Country Gentleman said:
I have four cords delivered in April adding to it with oak and hickory from my woods and stack it off the ground and uncovered to bake throughout the spring, summer and autumn ready for the winter. We have a large Regency insert.
I wheelbarrow a week's worth to an eight foot rack close to my house each weekend and cover it with a tarp and have the top of my main supply also covered from November however if there is wind and rain it will become exposed and get wet.
Do you lads recommend covering all year round or just closer to burning season? Anyone built a lean to for better coverage than a tarp?
Hey, there, Country. Welcome to the forum.
We here have very different opinions among us about covering firewood stacks. Some of us don't bother at all, some only cover what we plan to use that winter starting in the fall, some swear by keeping everything covered all the time.
It's really just a matter of convenience for your lifestyle. Rain and/or snow will only wet a fraction of an inch of the outside layer of the wood, and it dries off really fast either outdoors on the stack on a sunny day, even in winter, or faster indoors next to the stove-- like a couple hours. Personally, I hate wrestling with snow-covered tarps more than I do bringing in snow-covered wood and letting it dry inside. And as you point out, stuff gets wet anyway through the sides of the stacks, so I've never really seen much of a point to it.
I do have an enclosed attached woodshed on the back of my old farmhouse, though, and I usually transfer a good lot of my ready-to-burn stuff in there in the fall, and then use it as sort of a staging area when I have the time and inclination. Takes longer to dry out in there than it does in the house, a week or so, but it gets there.
The only thing you absolutely don't want to do is wrap your wood up with plastic because that holds in moisture. Other than that, as far as I can tell, it really doens't make enough difference to matter which way you do it.
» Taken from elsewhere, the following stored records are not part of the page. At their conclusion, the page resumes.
-- pv_equiv track=rewrite | github.com/ayeeshi-poosarla/parallel_translation_alignment | distributed_computing/testingcombined.py | rank_proteins_by_matches
-- ===== SOURCE A (Python) =====
-- from typing import List, Tuple
--
-- def build_kmer_index(reference: str, protein: str, k: int) -> dict:
--     kmer_map = {}
--     for i in range(len(reference) - k + 1):
--         kmer = reference[i:i + k]
--         match_positions = [
--             j for j in range(len(protein) - k + 1) if protein[j:j + k] == kmer
--         ]
--         if match_positions:
--             kmer_map[kmer] = match_positions
--     return kmer_map
--
-- def get_top_kmer_match(kmer_map: dict) -> Tuple[str, int]:
--     if not kmer_map:
--         return None, 0
--     top_kmer = max(kmer_map, key=lambda k: len(kmer_map[k]))
--     return top_kmer, len(kmer_map[top_kmer])
--
-- def rank_proteins_by_matches(reference: str, proteins: List[str], k: int) -> List[str]:
--     protein_match_data = []
--     for protein in proteins:
--         kmer_map = build_kmer_index(reference, protein, k)
--         _, max_matches = get_top_kmer_match(kmer_map)
--         protein_match_data.append((protein, max_matches))
--
--     # Sort proteins by the number of matches in descending order
--     protein_match_data.sort(key=lambda x: x[1], reverse=True)
--     return [protein for protein, _ in protein_match_data]
-- ===== SOURCE B (Python) =====
-- def _best_count(protein, ref_kmers, k):
--     counts = {}
--     for j in range(len(protein) - k + 1):
--         km = protein[j:j + k]
--         counts[km] = counts.get(km, 0) + 1
--     best = 0
--     for km in ref_kmers:
--         c = counts.get(km, 0)
--         if c > best:
--             best = c
--     return best
--
-- def rank_proteins_by_matches(reference, proteins, k):
--     ref_kmers = {reference[i:i + k] for i in range(len(reference) - k + 1)}
--     scored = [(p, _best_count(p, ref_kmers, k)) for p in proteins]
--     scored.sort(key=lambda x: x[1], reverse=True)
--     return [p for p, _ in scored]
-- ===== Notes on version B (the rewrite author's own statement) =====
-- stated objective: faster
-- what changed: B counts each protein's k-mer occurrences once in a hash map and takes the max count over the distinct reference k-mers, instead of A's rescanning the whole protein once per reference k-mer position (and it never materialises position lists).
import Mathlib
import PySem

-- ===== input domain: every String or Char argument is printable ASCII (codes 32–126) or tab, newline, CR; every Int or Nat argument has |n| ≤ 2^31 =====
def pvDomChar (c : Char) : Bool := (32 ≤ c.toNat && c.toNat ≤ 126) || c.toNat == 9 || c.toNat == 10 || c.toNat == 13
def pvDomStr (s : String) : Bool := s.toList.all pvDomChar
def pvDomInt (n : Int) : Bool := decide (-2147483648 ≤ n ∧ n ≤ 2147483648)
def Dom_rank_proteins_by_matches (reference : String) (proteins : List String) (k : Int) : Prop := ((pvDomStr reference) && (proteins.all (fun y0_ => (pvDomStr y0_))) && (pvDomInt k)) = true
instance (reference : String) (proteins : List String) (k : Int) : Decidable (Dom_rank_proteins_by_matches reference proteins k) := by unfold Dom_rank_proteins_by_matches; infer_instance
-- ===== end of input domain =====

-- B hash-counts each protein's k-mers once and maxes the counts over the distinct
-- reference k-mers, instead of A's per-reference-k-mer rescans of the protein (objective: faster).

-- ===== PORT A =====
def build_kmer_index (reference : String) (protein : String) (k : Int) : PySem.Dict String (List Int) :=
  (PySem.List.pyRange 0 (PySem.Str.len reference - k + 1) 1).foldl
    (fun kmer_map i =>
      let kmer := PySem.Str.slice reference (some i) (some (i + k))
      let match_positions := (PySem.List.pyRange 0 (PySem.Str.len protein - k + 1) 1).filter
        (fun j => PySem.Str.slice protein (some j) (some (j + k)) == kmer)
      if !match_positions.isEmpty then kmer_map.insert kmer match_positions else kmer_map)
    PySem.Dict.empty

def get_top_kmer_match (kmer_map : PySem.Dict String (List Int)) : Option String × Int :=
  if kmer_map.items.isEmpty then (none, 0)
  else
    match PySem.List.max? kmer_map.keys (fun kk => PySem.List.len (kmer_map.getD kk [])) with
    | some top_kmer => (some top_kmer, PySem.List.len (kmer_map.getD top_kmer []))
    | none => (none, 0)   -- unreachable: under the guard the dict is nonempty (Python's max gets a nonempty iterable)

def rank_proteins_by_matches (reference : String) (proteins : List String) (k : Int) : List String :=
  let protein_match_data : List (String × Int) := proteins.foldl
    (fun acc protein =>
      let kmer_map := build_kmer_index reference protein k
      let max_matches := (get_top_kmer_match kmer_map).2
      acc ++ [(protein, max_matches)])
    []
  (PySem.List.sorted protein_match_data (fun x => x.2) true).map (fun x => x.1)

-- ===== PORT B =====
def pvBestCount (protein : String) (ref_kmers : PySem.Set String) (k : Int) : Int :=
  let counts : PySem.Dict String Int := (PySem.List.pyRange 0 (PySem.Str.len protein - k + 1) 1).foldl
    (fun d j =>
      let km := PySem.Str.slice protein (some j) (some (j + k))
      d.insert km (d.getD km 0 + 1))
    PySem.Dict.empty
  ref_kmers.foldl
    (fun best km =>
      let c := counts.getD km 0
      if c > best then c else best)
    0

def rank_proteins_by_matches_alt (reference : String) (proteins : List String) (k : Int) : List String :=
  let ref_kmers : PySem.Set String := PySem.Set.ofList
    ((PySem.List.pyRange 0 (PySem.Str.len reference - k + 1) 1).map
      (fun i => PySem.Str.slice reference (some i) (some (i + k))))
  let scored := proteins.map (fun p => (p, pvBestCount p ref_kmers k))
  (PySem.List.sorted scored (fun x => x.2) true).map (fun x => x.1)

-- ===== PRECONDITION & SPEC =====
def Spec_rank_proteins_by_matches (reference : String) (proteins : List String) (k : Int) (out : List String) : Prop := out = rank_proteins_by_matches_alt reference proteins k
instance (reference : String) (proteins : List String) (k : Int) (out : List String) : Decidable (Spec_rank_proteins_by_matches reference proteins k out) := by unfold Spec_rank_proteins_by_matches; infer_instance

-- ===== CLAIM (what is proved, stated in full; the proofs are below) =====
def Claim_equal_rank_proteins_by_matches : Prop := ∀ (reference : String) (proteins : List String) (k : Int), Dom_rank_proteins_by_matches reference proteins k → Spec_rank_proteins_by_matches reference proteins k (rank_proteins_by_matches reference proteins k)

-- ===== LEMMAS AND PROOFS =====

/-- The list of reference (resp. protein) k-mer slices, in position order. -/
def pvL (s : String) (k : Int) : List String :=
  (PySem.List.pyRange 0 (PySem.Str.len s - k + 1) 1).map
    (fun i => PySem.Str.slice s (some i) (some (i + k)))

/-- A's match-position list for one k-mer. -/
def pvM (protein : String) (k : Int) (kmer : String) : List Int :=
  (PySem.List.pyRange 0 (PySem.Str.len protein - k + 1) 1).filter
    (fun j => PySem.Str.slice protein (some j) (some (j + k)) == kmer)

/-- The reference k-mers A actually keeps in its dict (those occurring in the protein). -/
def pvF (reference : String) (protein : String) (k : Int) : List String :=
  (pvL reference k).filter (fun s => !(pvM protein k s).isEmpty)

theorem pvCount_pvL (p : String) (k : Int) (s : String) :
    List.count s (pvL p k) = (pvM p k s).length := by
  simp [pvL, pvM, List.count, List.countP_eq_length_filter, List.filter_map, Function.comp_def]

theorem pvGetD_foldl_insert_const {κ ν : Type} [BEq κ] [LawfulBEq κ] [DecidableEq κ]
    (v : κ → ν) (l : List κ) (d : PySem.Dict κ ν) (s : κ) (d0 : ν) :
    (l.foldl (fun d x => d.insert x (v x)) d).getD s d0
      = if s ∈ l then v s else d.getD s d0 := by
  induction l generalizing d with
  | nil => simp
  | cons x xs ih =>
    simp only [List.foldl_cons, ih, PySem.Dict.getD_insert, List.mem_cons]
    by_cases hmem : s ∈ xs
    · simp [hmem]
    · by_cases hx : s = x
      · subst hx; simp [hmem]
      · simp [hmem, hx]

theorem pvBuildA_eq (reference protein : String) (k : Int) :
    build_kmer_index reference protein k
      = (pvF reference protein k).foldl
          (fun d s => d.insert s (pvM protein k s)) PySem.Dict.empty := by
  simp only [build_kmer_index, pvF, pvL, pvM]
  rw [← PySem.List.foldl_if_eq_foldl_filter, List.foldl_map]

theorem pvKeysA (reference protein : String) (k : Int) :
    (build_kmer_index reference protein k).keys = PySem.Set.ofList (pvF reference protein k) := by
  rw [pvBuildA_eq, PySem.Dict.keys_foldl_insert (f := fun _ s => pvM protein k s)]
  simp [PySem.Set.update_nil_left]

theorem pvGetDA (reference protein : String) (k : Int) (s : String)
    (hs : s ∈ pvF reference protein k) :
    (build_kmer_index reference protein k).getD s [] = pvM protein k s := by
  rw [pvBuildA_eq, pvGetD_foldl_insert_const]
  simp [hs]

theorem pvGetD_insert_add_one_key {κ : Type} [BEq κ] [LawfulBEq κ] [DecidableEq κ]
    (f : Int → κ) (l : List Int) (d : PySem.Dict κ Int) (s : κ) :
    (l.foldl (fun d j => d.insert (f j) (d.getD (f j) 0 + 1)) d).getD s 0
      = d.getD s 0 + ((l.map f).count s : Int) := by
  induction l generalizing d with
  | nil => simp
  | cons x xs ih =>
    rw [List.foldl_cons, ih, PySem.Dict.getD_insert, List.map_cons, List.count_cons]
    by_cases h : s = f x
    · subst h; simp; ring
    · simp [h, Ne.symm h]

theorem pvBestCount_eq (p : String) (S : PySem.Set String) (k : Int) :
    pvBestCount p S k
      = (S.map (fun s => ((pvM p k s).length : Int))).foldl max 0 := by
  simp only [pvBestCount]
  rw [List.foldl_map]
  apply PySem.List.foldl_congr_mem
  intro acc x _
  rw [pvGetD_insert_add_one_key (f := fun j => PySem.Str.slice p (some j) (some (j + k)))]
  have hL : ((PySem.List.pyRange 0 (PySem.Str.len p - k + 1) 1).map
      (fun j => PySem.Str.slice p (some j) (some (j + k)))) = pvL p k := rfl
  rw [hL, pvCount_pvL]
  simp only [PySem.Dict.getD_empty, zero_add]
  omega

theorem pvScore_eq (reference p : String) (k : Int) :
    (get_top_kmer_match (build_kmer_index reference p k)).2
      = pvBestCount p (PySem.Set.ofList (pvL reference k)) k := by
  rw [pvBestCount_eq]
  have hq0 : (0 : Int) ≤ ((PySem.Set.ofList (pvL reference k)).map
      (fun s => ((pvM p k s).length : Int))).foldl max 0 :=
    (PySem.List.le_foldl_max _ 0).1
  have hqmem : ∀ s ∈ PySem.Set.ofList (pvL reference k),
      ((pvM p k s).length : Int) ≤ ((PySem.Set.ofList (pvL reference k)).map
        (fun s => ((pvM p k s).length : Int))).foldl max 0 := by
    intro s hs
    exact (PySem.List.le_foldl_max _ 0).2 _ (List.mem_map.mpr ⟨s, hs, rfl⟩)
  have hqcases : ((PySem.Set.ofList (pvL reference k)).map
        (fun s => ((pvM p k s).length : Int))).foldl max 0 = 0
      ∨ ∃ s ∈ PySem.Set.ofList (pvL reference k),
          ((PySem.Set.ofList (pvL reference k)).map
            (fun s => ((pvM p k s).length : Int))).foldl max 0 = ((pvM p k s).length : Int) := by
    rcases PySem.List.foldl_max_mem ((PySem.Set.ofList (pvL reference k)).map
        (fun s => ((pvM p k s).length : Int))) 0 with h | h
    · exact Or.inl h
    · obtain ⟨s, hs, he⟩ := List.mem_map.mp h
      exact Or.inr ⟨s, hs, he.symm⟩
  by_cases hF : pvF reference p k = []
  · -- A's dict is empty; every reference k-mer is absent from the protein, so both sides are 0
    have hk : (build_kmer_index reference p k).keys = [] := by
      rw [pvKeysA, hF]; rfl
    have hD : (build_kmer_index reference p k).items = [] := by
      simp only [PySem.Dict.keys] at hk
      exact List.map_eq_nil_iff.mp hk
    have hzero : ∀ s ∈ pvL reference k, (pvM p k s).length = 0 := by
      intro s hs
      have h1 := List.filter_eq_nil_iff.mp hF s hs
      have h2 : (pvM p k s).isEmpty = true := by
        cases h : (pvM p k s).isEmpty
        · exact absurd (by simp [h]) h1
        · rfl
      rw [List.isEmpty_iff.mp h2]
      rfl
    have hq : ((PySem.Set.ofList (pvL reference k)).map
        (fun s => ((pvM p k s).length : Int))).foldl max 0 = 0 := by
      rcases hqcases with h | ⟨s, hs, he⟩
      · exact h
      · rw [he, hzero s ((PySem.Set.mem_ofList _ _).mp hs)]; simp
    simp [get_top_kmer_match, hD, hq]
  · obtain ⟨s0, hs0⟩ := List.exists_mem_of_ne_nil _ hF
    have hkeysne : (build_kmer_index reference p k).keys ≠ [] := by
      rw [pvKeysA]
      intro h
      have : s0 ∈ PySem.Set.ofList (pvF reference p k) := (PySem.Set.mem_ofList _ _).mpr hs0
      rw [h] at this
      exact absurd this (List.not_mem_nil)
    have hne : (build_kmer_index reference p k).items.isEmpty = false := by
      cases h : (build_kmer_index reference p k).items with
      | nil => exact absurd (by simp only [PySem.Dict.keys, h, List.map_nil]) hkeysne
      | cons a t => rfl
    obtain ⟨top, htop⟩ : ∃ t, PySem.List.max? (build_kmer_index reference p k).keys
        (fun kk => PySem.List.len ((build_kmer_index reference p k).getD kk [])) = some t := by
      cases h : PySem.List.max? (build_kmer_index reference p k).keys
          (fun kk => PySem.List.len ((build_kmer_index reference p k).getD kk [])) with
      | none => exact absurd ((PySem.List.max?_eq_none_iff _ _).mp h) hkeysne
      | some t => exact ⟨t, rfl⟩
    have htopF : top ∈ pvF reference p k := by
      have := PySem.List.max?_mem htop
      rw [pvKeysA] at this
      exact (PySem.Set.mem_ofList _ _).mp this
    have hgd : (build_kmer_index reference p k).getD top [] = pvM p k top :=
      pvGetDA reference p k top htopF
    have htopS : top ∈ PySem.Set.ofList (pvL reference k) :=
      (PySem.Set.mem_ofList _ _).mpr (List.mem_of_mem_filter htopF)
    have hmain : ((pvM p k top).length : Int)
        = ((PySem.Set.ofList (pvL reference k)).map
            (fun s => ((pvM p k s).length : Int))).foldl max 0 := by
      apply le_antisymm
      · exact hqmem top htopS
      · rcases hqcases with h | ⟨s, hs, he⟩
        · rw [h]; exact Int.natCast_nonneg _
        · rw [he]
          by_cases hse : (pvM p k s).isEmpty
          · simp [List.isEmpty_iff.mp hse]
          · have hsF : s ∈ pvF reference p k :=
              List.mem_filter.mpr ⟨(PySem.Set.mem_ofList _ _).mp hs, by simp [hse]⟩
            have hsK : s ∈ (build_kmer_index reference p k).keys := by
              rw [pvKeysA]; exact (PySem.Set.mem_ofList _ _).mpr hsF
            have hle := PySem.List.max?_isMax htop s hsK
            rw [pvGetDA reference p k s hsF, hgd] at hle
            simpa [PySem.List.len_eq] using hle
    simp only [get_top_kmer_match, hne, Bool.false_eq_true, if_false, htop]
    simpa [PySem.List.len_eq, hgd] using hmain

theorem pvRank_eq (reference : String) (proteins : List String) (k : Int) :
    rank_proteins_by_matches reference proteins k
      = rank_proteins_by_matches_alt reference proteins k := by
  simp only [rank_proteins_by_matches, rank_proteins_by_matches_alt]
  rw [PySem.List.foldl_append_singleton_eq_map, List.nil_append]
  have hmap : proteins.map
      (fun protein => (protein, (get_top_kmer_match (build_kmer_index reference protein k)).2))
      = proteins.map (fun p => (p, pvBestCount p (PySem.Set.ofList
          ((PySem.List.pyRange 0 (PySem.Str.len reference - k + 1) 1).map
            (fun i => PySem.Str.slice reference (some i) (some (i + k))))) k)) := by
    apply List.map_congr_left
    intro p _
    have h := pvScore_eq reference p k
    simp only [pvL] at h
    rw [h]
  rw [hmap]

-- ===== VERDICT (by name: the statement is the Claim_ definition above) =====
theorem rank_proteins_by_matches_spec : Claim_equal_rank_proteins_by_matches := by
  intro reference proteins k _
  unfold Spec_rank_proteins_by_matches
  exact pvRank_eq reference proteins k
If you use the search box on the site and just put in "cover," you'll find a whole lot of past threads full of arguments and disagreements and reasoning. But the important thing to keep in mind is that painful as it is to look out at your nice dry wood in a heavy rainstorm, it really doesn't penetrate into the wood far enough to be a big deal and it dries out very quickly. So you're not going to be damaging the burning quality of your wood if you don't cover it, it's just a matter of personal preference and the ability to plan ahead a few days.
A lean-to is good, as long as the opening isn't facing the prevailing wind direction. You might put something like that in the search box, too. A lot of people have posted pictures to show off their woodshed constructions, and I do remember seeing some pretty nice ones for small supplies right next to the house. But where you are, be careful how much you keep that close and for how long. You have termites down there. I'd guess a week's worth would be the max you'd want to keep so close, but other folks here can tell you more authoritatively than I, since we basically don't have a problem with them up here where I am.